What the exercise asks
Below are some records. Return exactly the lines from the one with "(-1, none) (PySem.List.enumerate l)" to the one with "append_singleton l x ih =>", and nothing else.

(Extracted information Opens)

-- pv_equiv track=rewrite | github.com/Progambler227788/CP-CompetativeProgramming | Div 2 Compe 20 sep/ha4.py | giveSmallerValue
-- ===== SOURCE A (Python) =====
-- def giveSmallerValue(energy,maping):
--     result = -1
--     thatValue = float('inf')
--     # sorted(maping.items(),key =lambda x : x[1])
--     for key,value in enumerate(maping):  # Sort keys to check in order
--       if value < energy and value < thatValue:
--          result = key
--          thatValue= value
--     return result
-- ===== SOURCE B (Python) =====
-- def giveSmallerValue(energy, maping):
--     qualifying = [v for v in maping if v < energy]
--     if not qualifying:
--         return -1
--     return maping.index(min(qualifying))
-- ===== Notes on version B (the rewrite author's own statement) =====
-- stated objective: simpler
-- what changed: Drops A's fused index-and-value min-tracking loop entirely: B never tracks indices during the scan; it filters the qualifying values, takes their plain min, and recovers the answer afterwards with list.index (first occurrence, which matches A's strict-< tie-breaking since any earlier equal element also qualifies).
import Mathlib
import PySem

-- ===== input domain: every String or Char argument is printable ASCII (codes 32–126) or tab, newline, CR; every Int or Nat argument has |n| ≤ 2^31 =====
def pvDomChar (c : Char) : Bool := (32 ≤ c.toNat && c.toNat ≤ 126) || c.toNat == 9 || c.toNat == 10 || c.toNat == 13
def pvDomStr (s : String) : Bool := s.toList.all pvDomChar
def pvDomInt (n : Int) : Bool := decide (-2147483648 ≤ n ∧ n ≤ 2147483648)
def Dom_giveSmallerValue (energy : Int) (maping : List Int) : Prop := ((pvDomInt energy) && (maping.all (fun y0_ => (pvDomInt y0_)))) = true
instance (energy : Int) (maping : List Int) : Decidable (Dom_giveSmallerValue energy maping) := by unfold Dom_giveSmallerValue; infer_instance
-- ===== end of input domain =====

-- B replaces A's fused index-and-value min-tracking loop by two stages: min of the qualifying values, then list.index to recover the first index (simpler; same cost).

-- ===== PORT A =====
-- 'value < thatValue' where thatValue starts as float('inf'): none plays inf, always greater.
def pvLtInf (v : Int) : Option Int → Bool
  | none => true
  | some tv => v < tv

def giveSmallerValue (energy : Int) (maping : List Int) : Int :=
  (List.foldl
    (fun (st : Int × Option Int) (kv : Int × Int) =>
      if kv.2 < energy && pvLtInf kv.2 st.2 then (kv.1, some kv.2) else st)
    (-1, none) (PySem.List.enumerate maping)).1

-- ===== PORT B =====
def giveSmallerValue_alt (energy : Int) (maping : List Int) : Int :=
  let qualifying := maping.filter (fun v => v < energy)
  match PySem.List.min? qualifying (fun v => v) with
  | none => -1
  | some m =>
    -- maping.index(m); m ∈ qualifying ⊆ maping, so the none branch is unreachable
    match PySem.List.index? maping m with
    | some i => (i : Int)
    | none => -1

-- ===== PRECONDITION & SPEC =====
def Spec_giveSmallerValue (energy : Int) (maping : List Int) (out : Int) : Prop := out = giveSmallerValue_alt energy maping
instance (energy : Int) (maping : List Int) (out : Int) : Decidable (Spec_giveSmallerValue energy maping out) := by unfold Spec_giveSmallerValue; infer_instance

-- ===== CLAIM (what is proved, stated in full; the proofs are below) =====
def Claim_equal_giveSmallerValue : Prop := ∀ (energy : Int) (maping : List Int), Dom_giveSmallerValue energy maping → Spec_giveSmallerValue energy maping (giveSmallerValue energy maping)

-- ===== LEMMAS AND PROOFS =====

-- first index of m in l as B computes it
def pvIdx (l : List Int) (m : Int) : Int :=
  match PySem.List.index? l m with
  | some i => (i : Int)
  | none => -1

theorem pv_min?_append_single (q : List Int) (x : Int) :
    PySem.List.min? (q ++ [x]) (fun v => v) =
      some (match PySem.List.min? q (fun v => v) with
            | none => x
            | some m => min m x) := by
  cases q with
  | nil =>
    rw [show PySem.List.min? ([] : List Int) (fun v => v) = none from
      (PySem.List.min?_eq_none_iff _ _).mpr rfl]
    simp [PySem.List.min?_id_cons]
  | cons y t =>
    rw [List.cons_append, PySem.List.min?_id_cons, PySem.List.min?_id_cons]
    simp [List.foldl_append]

theorem pv_idx_append_self (l : List Int) (x : Int) (hx : x ∉ l) :
    pvIdx (l ++ [x]) x = (l.length : Int) := by
  rw [pvIdx, PySem.List.index?_append_singleton_self l x hx]

theorem pv_idx_append_mem (l : List Int) (x m : Int) (hm : m ∈ l) :
    pvIdx (l ++ [x]) m = pvIdx l m := by
  rw [pvIdx, pvIdx, PySem.List.index?_append_of_mem _ hm]

-- A's loop state after scanning l equals: no qualifying value seen → (-1, none);
-- otherwise (first index of the minimal qualifying value, that value).
theorem pv_inv (energy : Int) (l : List Int) :
    List.foldl
      (fun (st : Int × Option Int) (kv : Int × Int) =>
        if kv.2 < energy && pvLtInf kv.2 st.2 then (kv.1, some kv.2) else st)
      (-1, none) (PySem.List.enumerate l) =
    (match PySem.List.min? (l.filter (fun v => v < energy)) (fun v => v) with
     | none => ((-1 : Int), (none : Option Int))
     | some m => (pvIdx l m, some m)) := by
  induction l using List.reverseRecOn with
  | nil => rfl
  | append_singleton l x ih =>
    rw [PySem.List.enumerate_append, List.foldl_append, ih, List.filter_append]
    by_cases hx : x < energy
    · rw [show List.filter (fun v => decide (v < energy)) [x] = [x] from by simp [hx],
          pv_min?_append_single]
      cases hq : PySem.List.min? (l.filter (fun v => v < energy)) (fun v => v) with
      | none =>
        have hnil : l.filter (fun v => v < energy) = [] :=
          (PySem.List.min?_eq_none_iff _ _).mp hq
        have hnotin : x ∉ l := by
          intro hmem
          have hf : x ∈ l.filter (fun v => v < energy) := by
            simp [List.mem_filter, hmem, hx]
          rw [hnil] at hf
          exact absurd hf (List.not_mem_nil)
        simp [PySem.List.enumerate_cons, PySem.List.enumerate_nil, pvLtInf, hx,
          pv_idx_append_self l x hnotin]
      | some m =>
        have hmmem : m ∈ l := (List.mem_filter.mp (PySem.List.min?_mem hq)).1
        have hmin : ∀ y ∈ l.filter (fun v => v < energy), m ≤ y :=
          fun y hy => PySem.List.min?_isMin hq y hy
        by_cases hlt : x < m
        · have hnotin : x ∉ l := by
            intro hmem
            have : m ≤ x := hmin x (by simp [List.mem_filter, hmem, hx])
            omega
          have hmx : min m x = x := by omega
          simp [PySem.List.enumerate_cons, PySem.List.enumerate_nil, pvLtInf, hx, hlt,
            hmx, pv_idx_append_self l x hnotin]
        · have hmx : min m x = m := by omega
          simp [PySem.List.enumerate_cons, PySem.List.enumerate_nil, pvLtInf, hx, hlt,
            hmx, pv_idx_append_mem l x m hmmem]
    · rw [show List.filter (fun v => decide (v < energy)) [x] = [] from by simp [hx],
          List.append_nil]
      cases hq : PySem.List.min? (l.filter (fun v => v < energy)) (fun v => v) with
      | none =>
        simp [PySem.List.enumerate_cons, PySem.List.enumerate_nil, pvLtInf, hx]
      | some m =>
        have hmmem : m ∈ l := (List.mem_filter.mp (PySem.List.min?_mem hq)).1
        simp [PySem.List.enumerate_cons, PySem.List.enumerate_nil, pvLtInf, hx,
          pv_idx_append_mem l x m hmmem]

-- ===== VERDICT (by name: the statement is the Claim_ definition above) =====
theorem giveSmallerValue_spec : Claim_equal_giveSmallerValue := by
  intro energy maping _
  show giveSmallerValue energy maping = giveSmallerValue_alt energy maping
  rw [giveSmallerValue, pv_inv, giveSmallerValue_alt]
  cases PySem.List.min? (maping.filter (fun v => v < energy)) (fun v => v) with
  | none => rfl
  | some m => simp [pvIdx]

(Extracted information Closes)

Solution to this exercise
      (-1, none) (PySem.List.enumerate l) =
    (match PySem.List.min? (l.filter (fun v => v < energy)) (fun v => v) with
     | none => ((-1 : Int), (none : Option Int))
     | some m => (pvIdx l m, some m)) := by
  induction l using List.reverseRecOn with
  | nil => rfl
  | append_singleton l x ih =>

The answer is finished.